◆ **EXERCISE**:
Write out exactly the lines of the entries below, from the first through the line containing "def Dom_parse_2_bits (byte", and nothing beyond them.

(Stored data entries)
* * * * * * * * *

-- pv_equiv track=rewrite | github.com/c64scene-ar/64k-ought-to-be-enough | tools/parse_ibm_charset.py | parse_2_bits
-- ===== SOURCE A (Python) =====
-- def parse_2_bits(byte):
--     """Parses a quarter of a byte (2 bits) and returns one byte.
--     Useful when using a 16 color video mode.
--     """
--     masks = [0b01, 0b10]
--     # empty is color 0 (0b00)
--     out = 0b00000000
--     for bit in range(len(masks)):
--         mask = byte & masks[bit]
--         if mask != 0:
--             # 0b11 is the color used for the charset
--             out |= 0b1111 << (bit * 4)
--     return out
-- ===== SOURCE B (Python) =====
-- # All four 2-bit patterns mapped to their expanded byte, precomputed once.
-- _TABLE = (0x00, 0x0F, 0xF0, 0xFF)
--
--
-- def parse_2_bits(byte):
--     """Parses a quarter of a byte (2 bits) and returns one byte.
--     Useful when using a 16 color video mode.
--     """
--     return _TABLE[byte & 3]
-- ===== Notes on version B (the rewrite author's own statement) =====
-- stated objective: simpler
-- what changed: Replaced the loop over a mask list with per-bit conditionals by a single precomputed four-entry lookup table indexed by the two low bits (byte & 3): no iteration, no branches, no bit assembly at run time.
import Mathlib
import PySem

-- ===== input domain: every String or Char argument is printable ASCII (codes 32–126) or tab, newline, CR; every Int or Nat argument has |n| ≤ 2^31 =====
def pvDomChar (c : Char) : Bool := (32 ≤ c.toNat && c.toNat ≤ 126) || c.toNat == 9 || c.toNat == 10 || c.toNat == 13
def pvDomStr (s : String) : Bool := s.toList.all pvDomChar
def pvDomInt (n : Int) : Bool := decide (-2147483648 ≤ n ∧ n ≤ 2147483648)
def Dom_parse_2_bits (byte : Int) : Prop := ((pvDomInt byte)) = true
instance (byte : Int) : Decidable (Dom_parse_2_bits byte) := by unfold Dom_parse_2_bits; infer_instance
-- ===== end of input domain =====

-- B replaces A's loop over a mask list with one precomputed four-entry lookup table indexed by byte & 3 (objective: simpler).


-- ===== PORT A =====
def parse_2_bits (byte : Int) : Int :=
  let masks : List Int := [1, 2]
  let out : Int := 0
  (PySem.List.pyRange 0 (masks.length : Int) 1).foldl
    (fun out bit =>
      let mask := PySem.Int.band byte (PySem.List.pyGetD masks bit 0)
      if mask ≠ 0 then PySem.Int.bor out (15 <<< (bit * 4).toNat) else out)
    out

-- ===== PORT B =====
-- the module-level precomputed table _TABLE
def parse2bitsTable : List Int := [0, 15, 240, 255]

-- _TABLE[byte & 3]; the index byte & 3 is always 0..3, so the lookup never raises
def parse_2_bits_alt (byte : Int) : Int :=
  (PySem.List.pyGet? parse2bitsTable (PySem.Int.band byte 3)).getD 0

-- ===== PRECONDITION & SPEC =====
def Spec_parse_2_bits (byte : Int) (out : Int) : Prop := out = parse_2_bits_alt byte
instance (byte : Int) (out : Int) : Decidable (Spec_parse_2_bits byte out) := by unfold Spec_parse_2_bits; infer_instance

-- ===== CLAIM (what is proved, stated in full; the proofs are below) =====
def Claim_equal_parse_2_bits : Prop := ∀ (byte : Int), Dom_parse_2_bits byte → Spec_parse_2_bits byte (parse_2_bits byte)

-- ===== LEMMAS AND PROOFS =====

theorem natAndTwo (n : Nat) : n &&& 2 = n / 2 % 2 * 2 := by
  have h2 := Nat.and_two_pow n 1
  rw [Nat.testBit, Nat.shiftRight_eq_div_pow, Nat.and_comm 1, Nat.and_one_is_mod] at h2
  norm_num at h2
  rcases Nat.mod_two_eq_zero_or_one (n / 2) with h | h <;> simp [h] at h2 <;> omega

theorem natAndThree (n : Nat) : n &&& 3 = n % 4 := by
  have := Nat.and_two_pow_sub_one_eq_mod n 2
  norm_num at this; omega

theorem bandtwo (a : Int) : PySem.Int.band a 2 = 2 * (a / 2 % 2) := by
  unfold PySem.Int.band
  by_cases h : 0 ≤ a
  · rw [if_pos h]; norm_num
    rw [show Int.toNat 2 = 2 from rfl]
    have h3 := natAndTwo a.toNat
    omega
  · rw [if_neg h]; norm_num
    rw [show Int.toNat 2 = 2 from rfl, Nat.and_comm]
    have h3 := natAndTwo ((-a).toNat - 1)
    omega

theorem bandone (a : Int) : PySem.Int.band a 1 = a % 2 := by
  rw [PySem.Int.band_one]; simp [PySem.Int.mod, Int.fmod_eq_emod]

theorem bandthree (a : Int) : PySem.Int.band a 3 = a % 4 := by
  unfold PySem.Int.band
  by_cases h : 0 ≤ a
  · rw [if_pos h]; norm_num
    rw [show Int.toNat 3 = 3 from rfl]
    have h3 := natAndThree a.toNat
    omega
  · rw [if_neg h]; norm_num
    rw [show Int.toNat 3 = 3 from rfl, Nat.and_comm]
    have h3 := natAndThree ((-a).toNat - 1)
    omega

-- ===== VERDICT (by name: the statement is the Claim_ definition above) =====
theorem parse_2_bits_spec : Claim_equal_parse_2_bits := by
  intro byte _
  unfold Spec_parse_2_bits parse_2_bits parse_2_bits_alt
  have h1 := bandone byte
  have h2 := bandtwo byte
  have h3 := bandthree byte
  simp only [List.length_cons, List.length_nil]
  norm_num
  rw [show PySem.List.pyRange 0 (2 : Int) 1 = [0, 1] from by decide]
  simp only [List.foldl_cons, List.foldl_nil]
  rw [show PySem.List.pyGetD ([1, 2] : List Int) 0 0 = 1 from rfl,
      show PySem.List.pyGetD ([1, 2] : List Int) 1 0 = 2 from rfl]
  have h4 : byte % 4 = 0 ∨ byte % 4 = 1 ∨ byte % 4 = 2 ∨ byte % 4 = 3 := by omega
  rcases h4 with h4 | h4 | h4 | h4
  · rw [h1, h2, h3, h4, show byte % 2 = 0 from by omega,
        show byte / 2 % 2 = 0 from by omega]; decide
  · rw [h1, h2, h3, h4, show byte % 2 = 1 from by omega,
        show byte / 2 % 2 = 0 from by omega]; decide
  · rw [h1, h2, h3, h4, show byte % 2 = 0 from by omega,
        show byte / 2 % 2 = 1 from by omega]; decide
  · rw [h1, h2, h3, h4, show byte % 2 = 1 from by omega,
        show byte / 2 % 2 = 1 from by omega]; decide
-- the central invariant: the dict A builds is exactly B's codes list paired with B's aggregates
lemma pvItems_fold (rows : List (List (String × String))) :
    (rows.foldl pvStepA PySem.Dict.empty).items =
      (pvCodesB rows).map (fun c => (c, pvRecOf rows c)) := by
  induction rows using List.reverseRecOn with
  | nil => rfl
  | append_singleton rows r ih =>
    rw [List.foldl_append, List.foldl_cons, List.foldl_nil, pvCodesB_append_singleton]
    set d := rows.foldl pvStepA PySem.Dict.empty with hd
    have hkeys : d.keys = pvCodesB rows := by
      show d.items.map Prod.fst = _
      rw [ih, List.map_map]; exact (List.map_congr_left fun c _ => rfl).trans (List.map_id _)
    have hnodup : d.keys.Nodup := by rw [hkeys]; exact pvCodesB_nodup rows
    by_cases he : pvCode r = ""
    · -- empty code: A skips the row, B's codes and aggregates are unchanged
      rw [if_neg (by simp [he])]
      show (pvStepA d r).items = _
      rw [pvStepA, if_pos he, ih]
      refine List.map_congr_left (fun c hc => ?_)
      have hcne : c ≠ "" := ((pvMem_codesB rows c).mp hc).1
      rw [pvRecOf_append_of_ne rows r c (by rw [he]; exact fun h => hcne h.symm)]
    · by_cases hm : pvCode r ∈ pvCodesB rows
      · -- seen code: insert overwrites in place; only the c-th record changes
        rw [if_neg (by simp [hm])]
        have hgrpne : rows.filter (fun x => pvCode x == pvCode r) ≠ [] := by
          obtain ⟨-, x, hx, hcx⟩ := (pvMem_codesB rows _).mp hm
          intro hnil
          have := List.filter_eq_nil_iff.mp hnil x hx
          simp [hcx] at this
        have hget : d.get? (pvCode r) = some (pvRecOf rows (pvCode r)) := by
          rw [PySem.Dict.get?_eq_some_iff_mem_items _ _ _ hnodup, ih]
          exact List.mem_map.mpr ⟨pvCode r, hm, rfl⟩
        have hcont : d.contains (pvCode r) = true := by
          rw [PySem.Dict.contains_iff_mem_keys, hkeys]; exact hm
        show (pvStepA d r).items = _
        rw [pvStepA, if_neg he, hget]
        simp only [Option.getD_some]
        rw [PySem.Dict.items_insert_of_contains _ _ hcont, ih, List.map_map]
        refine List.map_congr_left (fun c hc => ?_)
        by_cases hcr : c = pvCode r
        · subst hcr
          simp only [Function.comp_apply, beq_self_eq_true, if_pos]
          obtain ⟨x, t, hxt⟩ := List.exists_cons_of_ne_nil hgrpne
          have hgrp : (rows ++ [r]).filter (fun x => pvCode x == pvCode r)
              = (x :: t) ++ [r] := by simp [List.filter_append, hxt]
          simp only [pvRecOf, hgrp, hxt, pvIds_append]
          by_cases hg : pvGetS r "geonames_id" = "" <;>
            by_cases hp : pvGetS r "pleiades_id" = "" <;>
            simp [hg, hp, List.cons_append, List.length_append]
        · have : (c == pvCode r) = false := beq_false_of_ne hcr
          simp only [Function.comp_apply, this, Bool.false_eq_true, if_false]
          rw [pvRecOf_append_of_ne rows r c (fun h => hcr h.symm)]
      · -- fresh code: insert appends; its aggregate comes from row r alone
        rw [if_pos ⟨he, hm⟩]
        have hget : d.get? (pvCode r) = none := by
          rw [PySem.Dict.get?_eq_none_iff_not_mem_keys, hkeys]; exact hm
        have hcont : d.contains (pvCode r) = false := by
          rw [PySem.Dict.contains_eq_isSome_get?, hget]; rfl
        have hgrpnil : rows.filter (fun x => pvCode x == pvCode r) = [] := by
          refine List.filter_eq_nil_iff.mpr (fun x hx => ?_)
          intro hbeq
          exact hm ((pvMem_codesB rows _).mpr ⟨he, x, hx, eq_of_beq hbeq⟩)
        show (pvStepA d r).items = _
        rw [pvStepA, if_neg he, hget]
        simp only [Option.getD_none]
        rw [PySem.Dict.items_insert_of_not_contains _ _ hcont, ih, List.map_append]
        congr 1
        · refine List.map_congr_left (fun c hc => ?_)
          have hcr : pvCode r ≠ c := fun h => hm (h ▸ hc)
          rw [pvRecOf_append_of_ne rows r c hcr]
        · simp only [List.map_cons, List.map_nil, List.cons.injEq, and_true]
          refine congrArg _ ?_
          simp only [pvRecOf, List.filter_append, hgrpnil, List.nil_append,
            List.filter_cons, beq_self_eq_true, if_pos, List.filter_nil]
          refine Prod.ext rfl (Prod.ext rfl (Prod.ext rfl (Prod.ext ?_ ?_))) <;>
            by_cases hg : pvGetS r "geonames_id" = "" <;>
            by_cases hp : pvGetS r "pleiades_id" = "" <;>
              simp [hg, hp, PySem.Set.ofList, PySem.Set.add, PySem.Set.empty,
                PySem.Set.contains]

* * * * * * * * *

◆ **ANSWER TO THIS TASK**:
-- pv_equiv track=rewrite | github.com/c64scene-ar/64k-ought-to-be-enough | tools/parse_ibm_charset.py | parse_2_bits
-- ===== SOURCE A (Python) =====
-- def parse_2_bits(byte):
--     """Parses a quarter of a byte (2 bits) and returns one byte.
--     Useful when using a 16 color video mode.
--     """
--     masks = [0b01, 0b10]
--     # empty is color 0 (0b00)
--     out = 0b00000000
--     for bit in range(len(masks)):
--         mask = byte & masks[bit]
--         if mask != 0:
--             # 0b11 is the color used for the charset
--             out |= 0b1111 << (bit * 4)
--     return out
-- ===== SOURCE B (Python) =====
-- # All four 2-bit patterns mapped to their expanded byte, precomputed once.
-- _TABLE = (0x00, 0x0F, 0xF0, 0xFF)
--
--
-- def parse_2_bits(byte):
--     """Parses a quarter of a byte (2 bits) and returns one byte.
--     Useful when using a 16 color video mode.
--     """
--     return _TABLE[byte & 3]
-- ===== Notes on version B (the rewrite author's own statement) =====
-- stated objective: simpler
-- what changed: Replaced the loop over a mask list with per-bit conditionals by a single precomputed four-entry lookup table indexed by the two low bits (byte & 3): no iteration, no branches, no bit assembly at run time.
import Mathlib
import PySem

-- ===== input domain: every String or Char argument is printable ASCII (codes 32–126) or tab, newline, CR; every Int or Nat argument has |n| ≤ 2^31 =====
def pvDomChar (c : Char) : Bool := (32 ≤ c.toNat && c.toNat ≤ 126) || c.toNat == 9 || c.toNat == 10 || c.toNat == 13
def pvDomStr (s : String) : Bool := s.toList.all pvDomChar
def pvDomInt (n : Int) : Bool := decide (-2147483648 ≤ n ∧ n ≤ 2147483648)
def Dom_parse_2_bits (byte : Int) : Prop := ((pvDomInt byte)) = true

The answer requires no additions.